Let f (x) = x3-3x2-9x + m.1 find the monotone interval of F (x). 2 for X equation f (x), there are three real roots, find the value range of real number m!

1）f'(x)=3x^2-6x-9=3(x^2-2x-3)=3(x-3)(x+1)
We get the extreme point x = 3, - 1
Monotone increasing interval: x3
Monotone decreasing interval: - 1

It is known that the equation 3x2-10x + k = 0 about X has a real root, and the value of K is obtained
1. There is a positive root and a negative root. 2. Both roots are less than 2. 3. One is greater than 2 and one is less than 2

It is known that the equation 3x2-10x + k = 0 about X has a real root, and the value of K is obtained
1. There is a positive root and a negative root
Having a positive root and a negative root can be restricted by the following conditions:
Firstly, the discriminant = 100-12k > 0 can guarantee two unequal real roots;
If there are two different signs, then there is the product of two: K / 3

The interval of equation x & # 179; + 2x & # 178; - 1 = 0 with at least one real root is（

xy^2-x^2y x^3y^2-4x

xy^2-x^2y
=xy(y-x)
x^3y^2-4x
=x(x^2y^2-4)
=x(xy-2)(xy+2)

Given 2x-y = 1 / 3, xy = 2, how many steps does it take to find 4x ^ 3y-3x ^ 2Y ^ 2 + XY ^ 3

2X-Y=1/3
XY=2
4X^3y-3x^2y^2+xy^3
= 4X^3y-4x^2y^2+xy^3 + x^2y^2
= xy (4X^2-4xy+y^2) + x^2y^2
= xy(2x-y)^2 + x^2y^2
= 2 * (1/3)^2 + 2^2
= 2/9 +4
= 38/9

Given x + y = - 4, xy = - 12, find the value of Y + 1x + 1 + X + 1y + 1

The original formula = (y + 1) 2 + (x + 1) 2 (x + 1) (y + 1) = x2 + Y2 + 2 (x + y) + 2XY + X + y + 1 = (x + y) 2 − 2XY + 2 (x + y) + 2XY + X + y + 1 ∵ x + y = - 4, xy = - 12, the original formula = 16 + 24 − 8 + 2 − 12 − 4 + 1 = − 3415

Given x ^ 2 + y ^ 2 = 12, x + y = 4, then XY=
There is another question: x ^ 2-x +? = (x -?) ^ 2

(x+y)²=4²
x²+2xy+y²=4²
2xy+12=16
2xy=4
xy=2
x²-x+1/4=(x-1/2)²
If you don't understand this question, you can ask,

There is a calculation problem: "calculate the value of (2x-3xy-2xy) - (x-2x + y) + (- x + 3xy-y), where" x = 1 / 2, y = - 1 ". Student a mistook x = 1 / 2 for x = - 1 / 2, but the calculation result is still correct. What do you say?
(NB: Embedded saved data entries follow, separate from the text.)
-- pv_equiv track=rewrite | github.com/Aldric-L/Aligning-the-Unseen-in-Attributed-Graphs | framework/proto.py | _get_neighboring_keys
-- ===== SOURCE A (Python) =====
-- from typing import Optional, Dict, Tuple
-- from typing import Optional, Dict, Tuple, List
--
-- def _get_neighboring_keys(key: Tuple[int, ...]) -> list:
--     """Get neighboring grid keys for interpolation"""
--     neighbors = []
--     if len(key) == 1:
--         for dx in [-1, 0, 1]:
--             neighbors.append((key[0] + dx,))
--     elif len(key) == 2:
--         for dx in [-1, 0, 1]:
--             for dy in [-1, 0, 1]:
--                 neighbors.append((key[0] + dx, key[1] + dy))
--     else:  # General case for higher dimensions
--         import itertools
--         offsets = list(itertools.product([-1, 0, 1], repeat=len(key)))
--         for offset in offsets:
--             neighbors.append(tuple(k + o for k, o in zip(key, offset)))
--     return neighbors
-- ===== SOURCE B (Python) =====
-- def _get_neighboring_keys(key):
--     """Get neighboring grid keys for interpolation"""
--     if not key:
--         return [()]
--     partials = _get_neighboring_keys(key[:-1])
--     last = key[-1]
--     return [p + (last + dx,) for p in partials for dx in (-1, 0, 1)]
-- ===== Notes on version B (the rewrite author's own statement) =====
-- stated objective: simpler
-- what changed: Replaces the len==1/len==2 special cases plus an itertools.product general case by one uniform recursion that extends the neighbor tuples one coordinate at a time (last coordinate varying fastest).
import Mathlib
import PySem

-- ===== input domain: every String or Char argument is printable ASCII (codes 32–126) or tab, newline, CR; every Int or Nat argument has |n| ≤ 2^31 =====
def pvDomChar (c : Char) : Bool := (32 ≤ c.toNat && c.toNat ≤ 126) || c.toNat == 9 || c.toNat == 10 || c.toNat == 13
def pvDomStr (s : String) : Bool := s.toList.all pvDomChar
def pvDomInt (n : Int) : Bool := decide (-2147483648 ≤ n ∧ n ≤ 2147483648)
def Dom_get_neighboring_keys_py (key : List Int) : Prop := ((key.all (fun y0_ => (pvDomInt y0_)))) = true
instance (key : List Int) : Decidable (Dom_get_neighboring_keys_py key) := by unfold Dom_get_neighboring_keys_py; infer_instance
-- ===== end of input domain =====

-- B replaces A's len==1/len==2 special cases and itertools.product general case by one
-- uniform recursion extending the neighbor tuples a coordinate at a time (objective: simpler).

-- ===== PORT A =====
-- itertools.product([-1,0,1], repeat=n), in itertools order (first factor outermost)
def pvProdRep : Nat → List (List Int)
  | 0 => [[]]
  | n + 1 => ([-1, 0, 1] : List Int).flatMap (fun d => (pvProdRep n).map (fun t => d :: t))

def get_neighboring_keys_py (key : List Int) : List (List Int) :=
  if key.length == 1 then
    ([-1, 0, 1] : List Int).foldl
      (fun nb dx => nb ++ [[PySem.List.pyGetD key 0 0 + dx]]) []
  else if key.length == 2 then
    ([-1, 0, 1] : List Int).foldl
      (fun nb dx => ([-1, 0, 1] : List Int).foldl
        (fun nb dy => nb ++ [[PySem.List.pyGetD key 0 0 + dx, PySem.List.pyGetD key 1 0 + dy]]) nb) []
  else
    (pvProdRep key.length).foldl
      (fun nb off => nb ++ [List.zipWith (· + ·) key off]) []

-- ===== PORT B =====
def get_neighboring_keys_py_alt (key : List Int) : List (List Int) :=
  if h : key = [] then [[]]
  else
    let partials := get_neighboring_keys_py_alt key.dropLast
    let last := key.getLast h
    partials.flatMap (fun p => ([-1, 0, 1] : List Int).map (fun dx => p ++ [last + dx]))
termination_by key.length
decreasing_by
  simpa using Nat.sub_lt (List.length_pos_of_ne_nil h) Nat.one_pos

-- ===== PRECONDITION & SPEC =====
def Spec_get_neighboring_keys_py (key : List Int) (out : List (List Int)) : Prop := out = get_neighboring_keys_py_alt key
instance (key : List Int) (out : List (List Int)) : Decidable (Spec_get_neighboring_keys_py key out) := by unfold Spec_get_neighboring_keys_py; infer_instance

-- ===== CLAIM (what is proved, stated in full; the proofs are below) =====
def Claim_equal_get_neighboring_keys_py : Prop := ∀ (key : List Int), Dom_get_neighboring_keys_py key → Spec_get_neighboring_keys_py key (get_neighboring_keys_py key)

-- ===== LEMMAS AND PROOFS =====

-- canonical head-recursive enumeration, mediating between the two ports
def pvNbC : List Int → List (List Int)
  | [] => [[]]
  | k :: rest => ([-1, 0, 1] : List Int).flatMap (fun d => (pvNbC rest).map (fun t => (k + d) :: t))

theorem pvNbC_snoc (xs : List Int) (x : Int) :
    pvNbC (xs ++ [x]) =
      (pvNbC xs).flatMap (fun p => ([-1, 0, 1] : List Int).map (fun dx => p ++ [x + dx])) := by
  induction xs with
  | nil => simp [pvNbC]
  | cons k xs ih =>
      simp only [List.cons_append, pvNbC, ih, List.map_flatMap, List.map_map]
      simp [List.flatMap_map, Function.comp]

theorem pvAlt_eq_nbC (key : List Int) : get_neighboring_keys_py_alt key = pvNbC key := by
  induction key using List.reverseRecOn with
  | nil => simp [get_neighboring_keys_py_alt, pvNbC]
  | append_singleton xs x ih =>
      rw [get_neighboring_keys_py_alt]
      simp [ih, pvNbC_snoc]

theorem pvFold_append (l : List (List Int)) (f : List Int → List Int) (acc : List (List Int)) :
    l.foldl (fun nb off => nb ++ [f off]) acc = acc ++ l.map f := by
  induction l generalizing acc with
  | nil => simp
  | cons a l ih => simp [List.foldl_cons, ih]

theorem pvGen_eq_nbC (key : List Int) :
    (pvProdRep key.length).map (fun off => List.zipWith (· + ·) key off) = pvNbC key := by
  induction key with
  | nil => simp [pvProdRep, pvNbC]
  | cons k rest ih =>
      simp only [List.length_cons, pvProdRep, pvNbC, List.map_flatMap, List.map_map]
      refine List.flatMap_congr ?_
      intro d _
      rw [← ih, List.map_map]
      rfl

theorem pvA_eq_nbC (key : List Int) : get_neighboring_keys_py key = pvNbC key := by
  match key with
  | [] => simp [get_neighboring_keys_py, pvProdRep, pvNbC]
  | [a] =>
      simp [get_neighboring_keys_py, pvNbC, PySem.List.pyGetD]
  | [a, b] =>
      simp [get_neighboring_keys_py, pvNbC, PySem.List.pyGetD]
  | a :: b :: c :: rest =>
      rw [get_neighboring_keys_py]
      rw [if_neg (by simp), if_neg (by simp)]
      rw [pvFold_append, List.nil_append, pvGen_eq_nbC]

-- ===== VERDICT (by name: the statement is the Claim_ definition above) =====
theorem get_neighboring_keys_py_spec : Claim_equal_get_neighboring_keys_py := by
  intro key _
  unfold Spec_get_neighboring_keys_py
  rw [pvA_eq_nbC, pvAlt_eq_nbC]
Polynomials have nothing to do with the value of X. you can know it by combining the object like terms yourself

[6xy ^ 2 multiplied by (- 2XY) ^ 2-24x ^ 5Y ^ 6 divided by (- 2XY) ^ 2] divided by (- 3xy ^ 2) ^ 2, where x = 2, y = 2003

[6xy ^ 2 * (- 2XY) ^ 2-24x ^ 5Y ^ 6 / (- 2XY) ^ 2] / (- 3xy ^ 2) ^ 2 = [6xy ^ 2 * 4x ^ 2Y ^ 2-24x ^ 5Y ^ 6 / (4x ^ 2Y ^ 2)] / (9x ^ 2Y ^ 4) = (24x ^ 3Y ^ 4-6x ^ 3Y ^ 4) / (9x ^ 2Y ^ 4) = (18x ^ 3Y ^ 4) / (9x ^ 2Y ^ 4) = 2x because x = 2, the original formula = 2x = 4

The first (- 3xy ^ 2) ^ 2 multiplied by 2XY divided by 3x ^ 2Y ^ 5, and the second (X-Y) ^ 5 divided by (Y-X) ^ 3 requires a process

(- 3xy ^ 2) ^ 2 multiplied by 2XY divided by (3x ^ 2Y ^ 5)? = (9x & # 178; y ^ 4) * 2XY / (3x ^ 2Y ^ 5) = 18x ^ (2 + 1) y ^ (4 + 1) / (3x ^ 2Y ^ 5) = 6x ^ (3-2) y ^ (5-5) = 6xy ^ 0 = 6x (X-Y) ^ 5 divided by (Y-X) ^ 3? = - (Y-X) ^ 5 / (Y-X) ^ 3 = - (Y-X) ^ (5-3) = - (Y-X) &# 178

Let f (x) = x3-3x2-9x + m.1 find the monotone interval of F (x). 2 for X equation f (x), there are three real roots, find the value range of real number m!